# Getting Started with Kronecker 0.166-9

### Grégoire LecerfLaboratoire de mathématiques, LAMA - UMR 8100Université de Versailles St-Quentin-en-Yvelines45, avenue des Etats-Unis78035 Versailles, France

Kronecker is a package for MAGMA to solve polynomial systems of equations. It is the result of a long term research by many people organised around the TERA project.

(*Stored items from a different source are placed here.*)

-- pv_equiv track=rewrite | github.com/sbyakod/TJHSST | Cryptography/Caesar-Shifts-and-Substitution-Ciphers-2/main.py | frequent_double_letters
-- ===== SOURCE A (Python) =====
-- from collections import Counter
--
-- def prepare_string(s, alphabet):
--   temp = s
--   for char in s:
--     if char not in alphabet:
--       temp = temp.replace(char, "")
--   return temp
--
-- def frequent_double_letters(text):
--   """ return a list of tuples of most common double letters in 'text'"""
--   text = prepare_string(text, alphabet)
--   doubles = []
--   for index in range(len(text) - 1):
--     if text[index] == text[index + 1]:
--       doubles.append(text[index:index + 2])
--   c = Counter(doubles)
--   return c.most_common(5)
--
-- alphabet = "ABCDEFGHIJKLMNOPQRSTUVWXYZ"
-- ===== SOURCE B (Python) =====
-- from collections import Counter
--
-- alphabet = "ABCDEFGHIJKLMNOPQRSTUVWXYZ"
--
-- def frequent_double_letters(text):
--     """ return a list of tuples of most common double letters in 'text'"""
--     # single filtering pass instead of repeated str.replace scans
--     filtered = [c for c in text if c in alphabet]
--     counter = Counter()
--     # run-length scan: a run of length L contributes L-1 adjacent equal pairs
--     i, n = 0, len(filtered)
--     while i < n:
--         j = i + 1
--         while j < n and filtered[j] == filtered[i]:
--             j += 1
--         if j - i > 1:
--             counter[filtered[i] * 2] += j - i - 1
--         i = j
--     return counter.most_common(5)
-- ===== Notes on version B (the rewrite author's own statement) =====
-- stated objective: faster
-- what changed: Replaces the quadratic repeated str.replace filtering with one filtering pass, and replaces the adjacent-index pair scan that appends one two-character string per pair with a run-length two-pointer scan that adds L-1 to the counter per run of length L; ties in most_common are preserved because runs are met in the same first-occurrence order.
import Mathlib
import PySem

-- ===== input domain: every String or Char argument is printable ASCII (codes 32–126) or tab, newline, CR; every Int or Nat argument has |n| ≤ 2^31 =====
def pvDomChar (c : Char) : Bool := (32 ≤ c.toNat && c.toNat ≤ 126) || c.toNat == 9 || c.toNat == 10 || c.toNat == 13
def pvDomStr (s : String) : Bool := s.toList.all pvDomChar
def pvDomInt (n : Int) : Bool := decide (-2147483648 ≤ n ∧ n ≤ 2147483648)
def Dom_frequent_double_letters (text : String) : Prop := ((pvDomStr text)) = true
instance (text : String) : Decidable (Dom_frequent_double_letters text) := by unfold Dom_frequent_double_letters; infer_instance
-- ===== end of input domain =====

-- B replaces A's repeated str.replace filtering and adjacent-index pair scan with one
-- filtering pass and a run-length scan adding L-1 per run (objective: faster).

-- ===== PORT A =====
def pvAlphabet : String := "ABCDEFGHIJKLMNOPQRSTUVWXYZ"

def prepare_string (s : String) (alphabet : String) : String :=
  s.toList.foldl
    (fun temp char =>
      if !(PySem.Str.isIn (String.ofList [char]) alphabet) then
        PySem.Str.replace temp (String.ofList [char]) ""
      else temp) s

def frequent_double_letters (text : String) : List (String × Int) :=
  let text := prepare_string text pvAlphabet
  let doubles := (PySem.List.pyRange 0 (PySem.Str.len text - 1) 1).foldl
    (fun doubles index =>
      if PySem.Str.pyGet? text index == PySem.Str.pyGet? text (index + 1) then
        doubles ++ [PySem.Str.slice text (some index) (some (index + 2))]
      else doubles) []
  -- Counter(doubles).most_common(5) = sorted(items, key=count, reverse=True)[:5] (documented, stable)
  (PySem.List.sorted (PySem.Dict.counter doubles).items (fun p => p.2) true).take 5

-- ===== PORT B =====
-- the two-pointer while loops of Source B: one run (head extent) per step
def pvRuns : List Char → List (Char × Nat)
  | [] => []
  | c :: rest =>
    (c, (rest.takeWhile (· == c)).length + 1) :: pvRuns (rest.dropWhile (· == c))
  termination_by l => l.length
  decreasing_by simpa using Nat.lt_succ_of_le (List.length_dropWhile_le _ _)

def frequent_double_letters_alt (text : String) : List (String × Int) :=
  let filtered := text.toList.filter (fun c => PySem.Str.isIn (String.ofList [c]) pvAlphabet)
  let counter := (pvRuns filtered).foldl
    (fun counter r =>
      if 1 < r.2 then counter.modify (String.ofList [r.1, r.1]) 0 (· + ((r.2 : Int) - 1))
      else counter)
    PySem.Dict.empty
  -- counter.most_common(5) = sorted(items, key=count, reverse=True)[:5] (documented, stable)
  (PySem.List.sorted counter.items (fun p => p.2) true).take 5

-- ===== PRECONDITION & SPEC =====
def Spec_frequent_double_letters (text : String) (out : List (String × Int)) : Prop :=
  out = frequent_double_letters_alt text
instance (text : String) (out : List (String × Int)) : Decidable (Spec_frequent_double_letters text out) := by
  unfold Spec_frequent_double_letters; infer_instance

-- ===== CLAIM (what is proved, stated in full; the proofs are below) =====
def Claim_equal_frequent_double_letters : Prop :=
  ∀ (text : String), Dom_frequent_double_letters text →
    Spec_frequent_double_letters text (frequent_double_letters text)

-- ===== LEMMAS AND PROOFS =====

-- membership test both programs use
def pvP (c : Char) : Bool := PySem.Str.isIn (String.ofList [c]) pvAlphabet

-- str.replace(c, "") removes every occurrence of the character c
theorem pvGo (c : Char) : ∀ (l acc : List Char) (fuel : Nat), l.length ≤ fuel →
    PySem.Chars.replace.go [c] [] fuel l acc = acc.reverse ++ l.filter (fun x => !(x == c)) := by
  intro l
  induction l with
  | nil =>
    intro acc fuel _
    cases fuel with
    | zero => rw [PySem.Chars.replace.go]; simp
    | succ n => rw [PySem.Chars.replace.go]; simp; omega
  | cons x t ih =>
    intro acc fuel h
    cases fuel with
    | zero => simp at h
    | succ f =>
      rw [PySem.Chars.replace.go]
      by_cases hx : x = c
      · subst hx
        have hpre : [x].isPrefixOf (x :: t) = true := by simp [List.isPrefixOf]
        simp [hpre]
        exact ih acc f (by simpa using h)
      · have hpre : [c].isPrefixOf (x :: t) = false := by
          simp [List.isPrefixOf]; exact fun hc => absurd hc.symm hx
        simp only [hpre]
        rw [if_neg (by simp)]
        rw [ih _ f (by simpa using h)]
        simp [hx]

theorem pvReplace (l : List Char) (c : Char) :
    PySem.Chars.replace l [c] [] = l.filter (fun x => !(x == c)) := by
  rw [PySem.Chars.replace]
  rw [if_neg (by simp : ¬ ([c] : List Char).isEmpty = true)]
  rw [pvGo c l [] l.length le_rfl]
  simp

theorem pvPrepLoop (cs : List Char) : ∀ (s : String),
    (cs.foldl (fun temp char =>
      if !(PySem.Str.isIn (String.ofList [char]) pvAlphabet) then
        PySem.Str.replace temp (String.ofList [char]) ""
      else temp) s).toList
    = s.toList.filter (fun x => pvP x || !(cs.contains x)) := by
  induction cs with
  | nil => intro s; simp
  | cons c cs ih =>
    intro s
    simp only [List.foldl_cons]
    by_cases hP : pvP c
    · rw [if_neg (by simp [pvP] at hP ⊢; exact hP)]
      rw [ih s]
      apply List.filter_congr
      intro x _
      by_cases hxc : x = c
      · subst hxc; simp [hP]
      · simp [hxc]
    · rw [if_pos (by simp [pvP] at hP ⊢; exact hP)]
      rw [ih _]
      have hrep : (PySem.Str.replace s (String.ofList [c]) "").toList
          = s.toList.filter (fun x => !(x == c)) := by
        rw [PySem.Str.toList_replace]
        simp only [String.toList_ofList]
        have : ("" : String).toList = [] := rfl
        rw [this, pvReplace]
      rw [hrep, List.filter_filter]
      apply List.filter_congr
      intro x _
      by_cases hxc : x = c
      · subst hxc
        simp [pvP] at hP
        simp [pvP, hP]
      · simp [hxc]

theorem pvPrepare_toList (s : String) :
    (prepare_string s pvAlphabet).toList = s.toList.filter pvP := by
  unfold prepare_string
  rw [pvPrepLoop]
  apply List.filter_congr
  intro x hx
  have hc : s.toList.contains x = true := by simpa using hx
  simp only [hc, Bool.not_true, Bool.or_false]

-- the adjacent-equal pairs of a character list, as the two-character strings A collects
def pvPairs : List Char → List String
  | a :: b :: rest => (if a == b then [String.ofList [a, b]] else []) ++ pvPairs (b :: rest)
  | _ => []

The present package has been designed by M. Giusti, G. Lecerf and B. Salvy. It is written in Magma by G. Lecerf and also contains contributions of E. Schost and L. Lehmann.

In order to use Kronecker you need a version of Magma at least 2.9-2.

What is "spec"?

In this document "spec" denotes the spec file for loading the Kronecker package. You need to know the full path directory where it is located. For instance if you are at MEDICIS this is "/usr/local/kronecker/spec". Note that this installation must be architecture dependent.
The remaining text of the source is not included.